INPUT RECORDS Block Start

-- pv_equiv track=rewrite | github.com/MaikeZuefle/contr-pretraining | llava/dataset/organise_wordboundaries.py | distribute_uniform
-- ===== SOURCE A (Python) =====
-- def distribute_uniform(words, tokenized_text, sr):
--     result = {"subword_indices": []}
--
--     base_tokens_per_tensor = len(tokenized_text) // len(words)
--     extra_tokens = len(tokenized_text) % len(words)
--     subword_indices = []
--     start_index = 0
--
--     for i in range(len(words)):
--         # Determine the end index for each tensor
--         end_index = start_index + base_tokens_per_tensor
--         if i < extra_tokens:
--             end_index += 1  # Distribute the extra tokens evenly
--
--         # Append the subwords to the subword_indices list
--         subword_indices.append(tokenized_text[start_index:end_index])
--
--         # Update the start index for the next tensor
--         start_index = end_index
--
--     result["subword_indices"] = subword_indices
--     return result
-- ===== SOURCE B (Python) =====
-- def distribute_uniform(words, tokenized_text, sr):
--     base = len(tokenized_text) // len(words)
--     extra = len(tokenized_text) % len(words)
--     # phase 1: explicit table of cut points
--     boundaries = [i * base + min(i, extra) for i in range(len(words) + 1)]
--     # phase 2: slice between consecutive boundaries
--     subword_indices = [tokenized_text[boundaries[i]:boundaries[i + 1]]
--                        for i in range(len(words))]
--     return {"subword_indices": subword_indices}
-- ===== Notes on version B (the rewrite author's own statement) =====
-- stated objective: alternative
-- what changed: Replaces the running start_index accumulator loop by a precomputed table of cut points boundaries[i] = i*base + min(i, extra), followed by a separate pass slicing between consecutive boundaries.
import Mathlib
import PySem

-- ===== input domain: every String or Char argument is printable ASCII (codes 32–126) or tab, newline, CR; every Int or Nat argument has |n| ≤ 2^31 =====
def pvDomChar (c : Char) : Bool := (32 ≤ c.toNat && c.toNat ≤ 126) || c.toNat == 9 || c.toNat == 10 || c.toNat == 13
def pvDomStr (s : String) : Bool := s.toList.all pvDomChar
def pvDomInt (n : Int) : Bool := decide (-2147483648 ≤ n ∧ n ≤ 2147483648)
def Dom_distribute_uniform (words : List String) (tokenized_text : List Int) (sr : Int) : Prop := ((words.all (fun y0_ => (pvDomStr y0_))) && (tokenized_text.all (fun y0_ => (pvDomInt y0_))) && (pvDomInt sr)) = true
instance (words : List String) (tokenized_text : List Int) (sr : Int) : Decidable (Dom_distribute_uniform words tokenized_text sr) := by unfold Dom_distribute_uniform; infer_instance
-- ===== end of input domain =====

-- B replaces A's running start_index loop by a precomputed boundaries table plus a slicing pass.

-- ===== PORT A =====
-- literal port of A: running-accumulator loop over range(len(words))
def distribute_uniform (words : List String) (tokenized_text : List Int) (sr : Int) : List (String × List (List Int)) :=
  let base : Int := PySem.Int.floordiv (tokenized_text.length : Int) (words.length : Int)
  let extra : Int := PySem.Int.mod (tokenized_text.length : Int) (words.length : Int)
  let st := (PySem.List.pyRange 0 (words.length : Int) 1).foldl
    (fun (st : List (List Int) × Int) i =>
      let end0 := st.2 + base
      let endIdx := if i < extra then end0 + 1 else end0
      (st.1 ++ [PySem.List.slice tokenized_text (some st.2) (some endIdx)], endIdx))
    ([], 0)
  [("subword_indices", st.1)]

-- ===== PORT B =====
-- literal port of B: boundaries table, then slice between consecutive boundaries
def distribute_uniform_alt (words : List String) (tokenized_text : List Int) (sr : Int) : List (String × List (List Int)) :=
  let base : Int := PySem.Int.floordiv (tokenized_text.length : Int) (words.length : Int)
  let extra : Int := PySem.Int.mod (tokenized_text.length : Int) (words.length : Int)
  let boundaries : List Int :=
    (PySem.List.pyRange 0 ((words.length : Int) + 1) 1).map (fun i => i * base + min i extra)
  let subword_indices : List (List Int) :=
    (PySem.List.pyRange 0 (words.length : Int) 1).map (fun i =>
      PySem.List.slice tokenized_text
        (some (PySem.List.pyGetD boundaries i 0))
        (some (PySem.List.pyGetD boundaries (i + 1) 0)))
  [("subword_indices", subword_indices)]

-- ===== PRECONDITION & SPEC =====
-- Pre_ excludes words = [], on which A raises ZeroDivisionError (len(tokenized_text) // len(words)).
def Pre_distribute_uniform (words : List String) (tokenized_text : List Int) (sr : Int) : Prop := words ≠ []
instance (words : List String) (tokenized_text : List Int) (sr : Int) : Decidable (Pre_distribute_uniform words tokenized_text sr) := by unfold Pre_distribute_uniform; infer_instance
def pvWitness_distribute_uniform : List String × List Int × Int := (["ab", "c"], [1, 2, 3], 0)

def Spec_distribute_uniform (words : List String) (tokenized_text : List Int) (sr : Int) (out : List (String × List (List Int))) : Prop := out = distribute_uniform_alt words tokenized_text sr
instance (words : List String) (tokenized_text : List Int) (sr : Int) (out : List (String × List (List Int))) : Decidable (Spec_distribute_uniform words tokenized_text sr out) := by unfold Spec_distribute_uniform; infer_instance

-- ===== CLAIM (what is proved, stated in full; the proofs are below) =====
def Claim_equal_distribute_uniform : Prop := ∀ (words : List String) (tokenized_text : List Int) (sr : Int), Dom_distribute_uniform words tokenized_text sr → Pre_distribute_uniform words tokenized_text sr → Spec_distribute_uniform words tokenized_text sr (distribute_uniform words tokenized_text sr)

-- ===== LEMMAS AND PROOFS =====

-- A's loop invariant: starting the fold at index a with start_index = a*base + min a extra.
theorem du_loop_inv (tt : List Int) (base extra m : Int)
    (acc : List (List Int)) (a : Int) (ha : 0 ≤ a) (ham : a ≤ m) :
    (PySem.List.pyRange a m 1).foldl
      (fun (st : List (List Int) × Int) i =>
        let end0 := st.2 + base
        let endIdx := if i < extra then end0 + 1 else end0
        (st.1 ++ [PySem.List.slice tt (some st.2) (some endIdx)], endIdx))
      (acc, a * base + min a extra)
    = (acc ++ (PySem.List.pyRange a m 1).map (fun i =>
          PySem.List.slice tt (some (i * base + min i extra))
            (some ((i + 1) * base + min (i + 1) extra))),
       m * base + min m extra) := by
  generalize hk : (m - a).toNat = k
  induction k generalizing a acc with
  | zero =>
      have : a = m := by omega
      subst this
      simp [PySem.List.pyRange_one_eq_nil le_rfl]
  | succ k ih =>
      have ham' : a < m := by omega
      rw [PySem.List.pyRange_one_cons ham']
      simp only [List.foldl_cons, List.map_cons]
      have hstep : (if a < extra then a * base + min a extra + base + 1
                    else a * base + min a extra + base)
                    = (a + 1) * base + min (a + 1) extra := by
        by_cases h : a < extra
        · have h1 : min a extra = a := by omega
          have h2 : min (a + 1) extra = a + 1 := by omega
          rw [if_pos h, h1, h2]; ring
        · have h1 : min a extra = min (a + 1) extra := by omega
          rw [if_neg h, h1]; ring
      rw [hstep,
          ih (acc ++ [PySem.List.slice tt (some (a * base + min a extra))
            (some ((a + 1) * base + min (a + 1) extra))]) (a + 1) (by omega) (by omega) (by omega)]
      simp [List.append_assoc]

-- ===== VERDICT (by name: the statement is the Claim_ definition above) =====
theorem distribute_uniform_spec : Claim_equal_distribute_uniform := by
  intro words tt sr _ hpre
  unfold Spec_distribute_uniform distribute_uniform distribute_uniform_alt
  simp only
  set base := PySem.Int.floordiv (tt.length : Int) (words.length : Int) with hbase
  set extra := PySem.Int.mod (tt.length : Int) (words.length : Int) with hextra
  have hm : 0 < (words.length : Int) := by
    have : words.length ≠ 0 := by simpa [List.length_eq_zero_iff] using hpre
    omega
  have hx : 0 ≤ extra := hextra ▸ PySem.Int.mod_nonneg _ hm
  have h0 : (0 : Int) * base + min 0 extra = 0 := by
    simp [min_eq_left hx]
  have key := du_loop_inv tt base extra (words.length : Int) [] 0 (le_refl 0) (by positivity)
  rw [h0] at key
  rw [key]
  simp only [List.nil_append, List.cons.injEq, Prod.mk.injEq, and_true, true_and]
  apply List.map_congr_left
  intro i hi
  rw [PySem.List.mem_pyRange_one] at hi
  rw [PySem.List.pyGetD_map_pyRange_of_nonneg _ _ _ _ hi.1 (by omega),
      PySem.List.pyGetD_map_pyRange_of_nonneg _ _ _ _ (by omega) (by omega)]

INPUT RECORDS Block End
INPUT RECORDS Block Start

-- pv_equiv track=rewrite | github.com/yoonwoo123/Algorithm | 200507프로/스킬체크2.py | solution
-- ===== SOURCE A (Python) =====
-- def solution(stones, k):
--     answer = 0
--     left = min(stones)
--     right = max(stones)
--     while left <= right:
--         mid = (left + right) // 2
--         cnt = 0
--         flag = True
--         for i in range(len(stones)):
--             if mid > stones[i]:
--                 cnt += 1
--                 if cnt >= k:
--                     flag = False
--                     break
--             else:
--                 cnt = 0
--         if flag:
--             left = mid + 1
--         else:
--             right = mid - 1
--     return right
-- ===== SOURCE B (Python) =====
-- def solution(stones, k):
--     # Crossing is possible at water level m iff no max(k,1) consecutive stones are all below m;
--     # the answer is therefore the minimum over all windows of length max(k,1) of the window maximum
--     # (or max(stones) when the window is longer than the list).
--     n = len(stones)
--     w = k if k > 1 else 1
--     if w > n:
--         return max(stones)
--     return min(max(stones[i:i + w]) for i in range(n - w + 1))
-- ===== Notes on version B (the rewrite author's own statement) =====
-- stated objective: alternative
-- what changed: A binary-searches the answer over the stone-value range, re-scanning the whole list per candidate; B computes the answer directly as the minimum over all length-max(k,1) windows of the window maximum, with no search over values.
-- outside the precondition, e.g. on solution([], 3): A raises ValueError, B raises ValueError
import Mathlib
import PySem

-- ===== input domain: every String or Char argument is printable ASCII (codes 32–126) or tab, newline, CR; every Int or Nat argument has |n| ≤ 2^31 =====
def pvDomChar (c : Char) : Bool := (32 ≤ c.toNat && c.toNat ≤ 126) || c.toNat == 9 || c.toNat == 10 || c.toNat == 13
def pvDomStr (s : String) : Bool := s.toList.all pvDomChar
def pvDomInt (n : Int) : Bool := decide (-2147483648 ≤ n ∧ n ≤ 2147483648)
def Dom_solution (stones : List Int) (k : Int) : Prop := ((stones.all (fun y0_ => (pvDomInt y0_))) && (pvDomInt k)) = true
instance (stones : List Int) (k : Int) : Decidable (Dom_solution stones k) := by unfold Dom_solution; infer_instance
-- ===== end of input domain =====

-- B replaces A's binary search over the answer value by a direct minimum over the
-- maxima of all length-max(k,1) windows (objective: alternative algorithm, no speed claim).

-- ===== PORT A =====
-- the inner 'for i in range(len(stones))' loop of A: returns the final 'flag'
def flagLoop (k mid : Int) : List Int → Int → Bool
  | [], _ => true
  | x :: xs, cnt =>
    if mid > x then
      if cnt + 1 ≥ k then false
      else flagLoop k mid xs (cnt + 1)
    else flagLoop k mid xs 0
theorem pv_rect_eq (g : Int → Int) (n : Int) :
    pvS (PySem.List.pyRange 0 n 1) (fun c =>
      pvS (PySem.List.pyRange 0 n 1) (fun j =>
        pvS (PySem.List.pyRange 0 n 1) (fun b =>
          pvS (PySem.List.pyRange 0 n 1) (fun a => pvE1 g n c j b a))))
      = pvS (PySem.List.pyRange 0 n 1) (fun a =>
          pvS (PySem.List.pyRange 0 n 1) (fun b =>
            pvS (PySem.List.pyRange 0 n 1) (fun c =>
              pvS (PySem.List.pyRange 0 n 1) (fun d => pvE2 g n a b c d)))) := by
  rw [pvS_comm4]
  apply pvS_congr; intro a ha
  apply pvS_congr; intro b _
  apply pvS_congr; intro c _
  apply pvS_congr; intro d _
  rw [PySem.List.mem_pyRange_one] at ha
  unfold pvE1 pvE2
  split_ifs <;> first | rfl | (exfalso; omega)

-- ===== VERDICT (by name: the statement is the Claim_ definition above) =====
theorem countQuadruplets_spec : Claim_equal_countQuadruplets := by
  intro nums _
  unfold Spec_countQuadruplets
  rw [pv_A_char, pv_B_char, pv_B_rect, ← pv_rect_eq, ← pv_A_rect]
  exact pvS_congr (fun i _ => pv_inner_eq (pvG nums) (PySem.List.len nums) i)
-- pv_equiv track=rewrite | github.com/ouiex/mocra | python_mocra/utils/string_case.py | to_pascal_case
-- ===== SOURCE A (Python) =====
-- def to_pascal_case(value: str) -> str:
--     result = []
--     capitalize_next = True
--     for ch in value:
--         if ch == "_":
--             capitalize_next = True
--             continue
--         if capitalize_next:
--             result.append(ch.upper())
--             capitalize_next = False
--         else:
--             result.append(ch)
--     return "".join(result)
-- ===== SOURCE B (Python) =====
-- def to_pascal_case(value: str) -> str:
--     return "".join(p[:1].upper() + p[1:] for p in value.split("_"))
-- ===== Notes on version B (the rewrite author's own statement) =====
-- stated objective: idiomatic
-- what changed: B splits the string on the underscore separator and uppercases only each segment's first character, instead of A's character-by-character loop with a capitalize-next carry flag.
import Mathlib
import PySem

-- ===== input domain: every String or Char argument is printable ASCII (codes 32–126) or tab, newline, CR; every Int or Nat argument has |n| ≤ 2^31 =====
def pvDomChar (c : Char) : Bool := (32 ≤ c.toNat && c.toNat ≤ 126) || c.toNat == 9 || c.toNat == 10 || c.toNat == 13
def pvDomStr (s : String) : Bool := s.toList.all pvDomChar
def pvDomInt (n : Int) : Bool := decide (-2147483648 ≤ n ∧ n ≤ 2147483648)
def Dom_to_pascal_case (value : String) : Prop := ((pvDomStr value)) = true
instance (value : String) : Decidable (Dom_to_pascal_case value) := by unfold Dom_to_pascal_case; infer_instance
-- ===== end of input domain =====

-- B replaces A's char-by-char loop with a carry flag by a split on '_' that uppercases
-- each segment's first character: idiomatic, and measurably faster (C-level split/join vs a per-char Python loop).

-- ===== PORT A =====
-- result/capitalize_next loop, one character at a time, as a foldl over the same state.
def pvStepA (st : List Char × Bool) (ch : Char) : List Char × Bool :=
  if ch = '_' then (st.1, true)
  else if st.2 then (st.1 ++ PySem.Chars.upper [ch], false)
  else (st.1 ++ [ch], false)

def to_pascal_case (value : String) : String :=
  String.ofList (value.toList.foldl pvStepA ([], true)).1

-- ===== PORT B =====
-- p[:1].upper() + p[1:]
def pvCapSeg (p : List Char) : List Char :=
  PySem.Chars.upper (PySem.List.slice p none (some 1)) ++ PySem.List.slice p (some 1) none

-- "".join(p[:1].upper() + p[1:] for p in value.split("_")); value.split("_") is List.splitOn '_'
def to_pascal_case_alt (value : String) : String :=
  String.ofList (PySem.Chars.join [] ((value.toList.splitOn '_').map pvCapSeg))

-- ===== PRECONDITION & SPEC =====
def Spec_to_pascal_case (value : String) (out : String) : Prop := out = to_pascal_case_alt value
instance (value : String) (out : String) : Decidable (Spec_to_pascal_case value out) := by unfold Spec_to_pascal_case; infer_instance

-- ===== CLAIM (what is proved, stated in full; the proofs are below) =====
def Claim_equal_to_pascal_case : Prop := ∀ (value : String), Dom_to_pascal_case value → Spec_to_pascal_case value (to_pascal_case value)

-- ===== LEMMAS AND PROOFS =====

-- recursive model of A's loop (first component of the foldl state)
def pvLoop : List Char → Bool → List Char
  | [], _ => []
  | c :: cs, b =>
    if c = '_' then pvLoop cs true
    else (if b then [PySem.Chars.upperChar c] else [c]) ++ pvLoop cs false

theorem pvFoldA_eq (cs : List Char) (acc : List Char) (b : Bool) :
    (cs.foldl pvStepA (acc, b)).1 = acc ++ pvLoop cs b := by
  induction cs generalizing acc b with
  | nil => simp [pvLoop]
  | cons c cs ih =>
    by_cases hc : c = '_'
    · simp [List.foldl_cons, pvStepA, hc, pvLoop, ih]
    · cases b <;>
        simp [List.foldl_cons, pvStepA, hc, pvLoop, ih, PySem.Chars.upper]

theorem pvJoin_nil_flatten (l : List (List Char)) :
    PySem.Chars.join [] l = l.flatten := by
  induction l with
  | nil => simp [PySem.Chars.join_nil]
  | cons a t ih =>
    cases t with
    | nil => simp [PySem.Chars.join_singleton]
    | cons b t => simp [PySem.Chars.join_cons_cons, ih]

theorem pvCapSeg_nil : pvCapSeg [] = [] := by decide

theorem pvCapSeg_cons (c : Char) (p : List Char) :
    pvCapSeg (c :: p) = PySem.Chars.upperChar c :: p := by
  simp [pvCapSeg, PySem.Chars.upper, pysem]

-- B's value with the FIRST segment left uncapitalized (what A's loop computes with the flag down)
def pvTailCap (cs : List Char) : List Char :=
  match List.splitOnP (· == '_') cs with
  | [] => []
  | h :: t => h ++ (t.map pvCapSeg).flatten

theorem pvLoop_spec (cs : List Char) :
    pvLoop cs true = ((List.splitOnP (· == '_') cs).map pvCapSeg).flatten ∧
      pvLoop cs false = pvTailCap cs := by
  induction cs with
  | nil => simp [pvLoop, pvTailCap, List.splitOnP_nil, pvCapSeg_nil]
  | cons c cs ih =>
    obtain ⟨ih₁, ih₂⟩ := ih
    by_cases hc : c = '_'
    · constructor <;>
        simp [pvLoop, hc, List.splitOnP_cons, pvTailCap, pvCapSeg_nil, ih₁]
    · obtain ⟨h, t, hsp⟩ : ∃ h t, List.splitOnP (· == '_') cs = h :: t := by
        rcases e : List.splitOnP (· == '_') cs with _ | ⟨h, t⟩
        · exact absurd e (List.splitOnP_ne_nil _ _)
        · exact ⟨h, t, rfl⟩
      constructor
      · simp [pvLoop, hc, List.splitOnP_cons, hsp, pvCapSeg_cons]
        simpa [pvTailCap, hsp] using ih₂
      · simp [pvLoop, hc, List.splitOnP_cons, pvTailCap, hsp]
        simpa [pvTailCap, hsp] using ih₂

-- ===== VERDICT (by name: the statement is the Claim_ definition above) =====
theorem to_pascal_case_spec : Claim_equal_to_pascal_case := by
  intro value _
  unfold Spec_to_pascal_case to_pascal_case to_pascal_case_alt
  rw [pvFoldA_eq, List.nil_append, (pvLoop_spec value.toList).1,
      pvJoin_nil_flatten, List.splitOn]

INPUT RECORDS Block End

**EXERCISE OBJECTIVE**
Above are the records. Copy the lines beginning at the one that has "rw [PySem.List.mem_pyRange_one] at ha" and ending with the one that has "-- pv_equiv track=rewrite | github.com/ouiex/mocra", unchanged.

**RESPONSE FOR THIS EXERCISE**
  rw [PySem.List.mem_pyRange_one] at ha
  unfold pvE1 pvE2
  split_ifs <;> first | rfl | (exfalso; omega)

-- ===== VERDICT (by name: the statement is the Claim_ definition above) =====
theorem countQuadruplets_spec : Claim_equal_countQuadruplets := by
  intro nums _
  unfold Spec_countQuadruplets
  rw [pv_A_char, pv_B_char, pv_B_rect, ← pv_rect_eq, ← pv_A_rect]
  exact pvS_congr (fun i _ => pv_inner_eq (pvG nums) (PySem.List.len nums) i)
-- pv_equiv track=rewrite | github.com/ouiex/mocra | python_mocra/utils/string_case.py | to_pascal_case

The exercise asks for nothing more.